Не плачь, Мелисса, тебе не придётся больше отстирывать ни её запах, ни её кровь. За твоими окнами багровый закат. Жуткий призрачный Париж. Такого заката ты не видела никогда: солнце в тумане, красное в белом.

– Мама, смотри! Закат, как вишня в молоке!

Ты открываешь окно. Софи счастлива: теперь она может смотреть на закат не сквозь запотевшее стекло, а сквозь прозрачный ледяной воздух, предательски проникающий в комнату.

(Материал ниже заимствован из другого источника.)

-- pv_equiv track=rewrite | github.com/jachetblix/CsAcademy-Hackerrank-solutions | jarawiAndTheInterview/main.py | size_suffix
-- ===== SOURCE A (Python) =====
-- def size_suffix(temp_suffix, suffix_size, main_string):
--     for j in main_string:
--         if len(temp_suffix) == 0:
--             break
--         elif j == temp_suffix[0]:
--             suffix_size +=1
--             temp_suffix = temp_suffix[1:]
--     return suffix_size
-- ===== SOURCE B (Python) =====
-- def size_suffix(temp_suffix, suffix_size, main_string):
--     it = iter(main_string)
--     for c in temp_suffix:
--         for x in it:
--             if x == c:
--                 suffix_size += 1
--                 break
--         else:
--             break
--     return suffix_size
-- ===== Notes on version B (the rewrite author's own statement) =====
-- stated objective: faster
-- what changed: B loops over the pattern temp_suffix and consumes a shared iterator of main_string (find-next-occurrence per pattern char), instead of A's single pass over main_string carrying the shrinking pattern via repeated slicing.
import Mathlib
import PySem

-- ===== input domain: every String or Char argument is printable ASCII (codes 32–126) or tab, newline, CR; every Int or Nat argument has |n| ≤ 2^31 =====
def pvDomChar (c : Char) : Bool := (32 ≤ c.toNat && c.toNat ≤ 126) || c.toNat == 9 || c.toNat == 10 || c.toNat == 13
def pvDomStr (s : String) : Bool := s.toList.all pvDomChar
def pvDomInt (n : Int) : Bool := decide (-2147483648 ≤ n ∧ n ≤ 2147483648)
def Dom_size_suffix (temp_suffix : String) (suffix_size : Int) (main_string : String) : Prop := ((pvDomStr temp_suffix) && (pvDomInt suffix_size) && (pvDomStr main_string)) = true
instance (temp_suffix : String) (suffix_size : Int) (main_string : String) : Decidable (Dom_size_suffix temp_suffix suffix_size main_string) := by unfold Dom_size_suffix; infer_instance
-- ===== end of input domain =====

-- B reverses the traversal: it loops over the pattern and consumes one shared stream of
-- main_string (next-occurrence search per pattern char) instead of A's single pass over
-- main_string carrying the shrinking pattern as state; objective: alternative decomposition.

-- ===== PORT A =====
-- A's loop over main_string, state = (remaining temp_suffix, suffix_size)
def sizeSuffixLoopA : List Char → List Char → Int → Int
  | [], _, acc => acc
  | _ :: _, [], acc => acc                 -- len(temp_suffix) == 0: break
  | j :: ms, t :: ts, acc =>
      if j == t then sizeSuffixLoopA ms ts (acc + 1)   -- j == temp_suffix[0]
      else sizeSuffixLoopA ms (t :: ts) acc

def size_suffix (temp_suffix : String) (suffix_size : Int) (main_string : String) : Int :=
  sizeSuffixLoopA main_string.toList temp_suffix.toList suffix_size

-- ===== PORT B =====
-- inner `for x in it:` — consume the stream until the first x == c; none = exhausted (for-else break)
def sizeSuffixConsume (c : Char) : List Char → Option (List Char)
  | [] => none
  | x :: xs => if x == c then some xs else sizeSuffixConsume c xs

-- outer loop over the pattern
def sizeSuffixLoopB : List Char → List Char → Int → Int
  | [], _, acc => acc
  | c :: cs, stream, acc =>
      match sizeSuffixConsume c stream with
      | none => acc
      | some rest => sizeSuffixLoopB cs rest (acc + 1)

def size_suffix_alt (temp_suffix : String) (suffix_size : Int) (main_string : String) : Int :=
  sizeSuffixLoopB temp_suffix.toList main_string.toList suffix_size

-- ===== PRECONDITION & SPEC =====
def Spec_size_suffix (temp_suffix : String) (suffix_size : Int) (main_string : String) (out : Int) : Prop := out = size_suffix_alt temp_suffix suffix_size main_string
instance (temp_suffix : String) (suffix_size : Int) (main_string : String) (out : Int) : Decidable (Spec_size_suffix temp_suffix suffix_size main_string out) := by unfold Spec_size_suffix; infer_instance

-- ===== CLAIM (what is proved, stated in full; the proofs are below) =====
def Claim_equal_size_suffix : Prop := ∀ (temp_suffix : String) (suffix_size : Int) (main_string : String), Dom_size_suffix temp_suffix suffix_size main_string → Spec_size_suffix temp_suffix suffix_size main_string (size_suffix temp_suffix suffix_size main_string)

-- ===== LEMMAS AND PROOFS =====
theorem loopA_eq_loopB (m t : List Char) (acc : Int) :
    sizeSuffixLoopA m t acc = sizeSuffixLoopB t m acc := by
  induction m generalizing t acc with
  | nil =>
    cases t with
    | nil => simp [sizeSuffixLoopA, sizeSuffixLoopB]
    | cons c cs => simp [sizeSuffixLoopA, sizeSuffixLoopB, sizeSuffixConsume]
  | cons j ms ih =>
    cases t with
    | nil => simp [sizeSuffixLoopA, sizeSuffixLoopB]
    | cons c cs =>
      by_cases h : j == c
      · simp [sizeSuffixLoopA, sizeSuffixLoopB, sizeSuffixConsume, h, ih]
      · simp only [sizeSuffixLoopA, sizeSuffixLoopB, sizeSuffixConsume, h]
        rw [ih (c :: cs) acc]
        simp [sizeSuffixLoopB]

-- ===== VERDICT (by name: the statement is the Claim_ definition above) =====
theorem size_suffix_spec : Claim_equal_size_suffix := by
  intro t s m _
  unfold Spec_size_suffix size_suffix size_suffix_alt
  exact loopA_eq_loopB m.toList t.toList s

Знаешь, что Софи опять заболеет. На этот раз тяжело. Клер придётся разжать объятия. И Джейсон вернётся домой. Связь отца с ребёнком сильнее страсти на стороне, и ваши руки встретятся вновь над кроваткой дочери. Ты усвоила урок и хорошо подготовилась, продумала всё до мелочей. Теперь театр жестокости и твой театр тоже. И у вас впереди ещё будет много премьер. Только сможешь ли ты играть после всего? Думаю, сможешь.

Но уже без меня. Я ухожу. Тихо и незаметно. Ты не услышишь моих шагов. Я устал, у меня больше нет сил. Я хочу жить. Потому что жить – значит быть сильным и прощать слабость с позиции силы, а не за счёт невинных сердец. Потому что жить – значит быть выше жестокости и не отвечать ударом на удар.

Потому что жить – это тоже искусство.

Опустите занавес!

Москва, июль-август 2009


 

[1] Самая престижная театральная награда Франции.

[2] Еврипид. Трагедии. Отрывок пьесы «Медея». Перевод Иннокентия Анненского.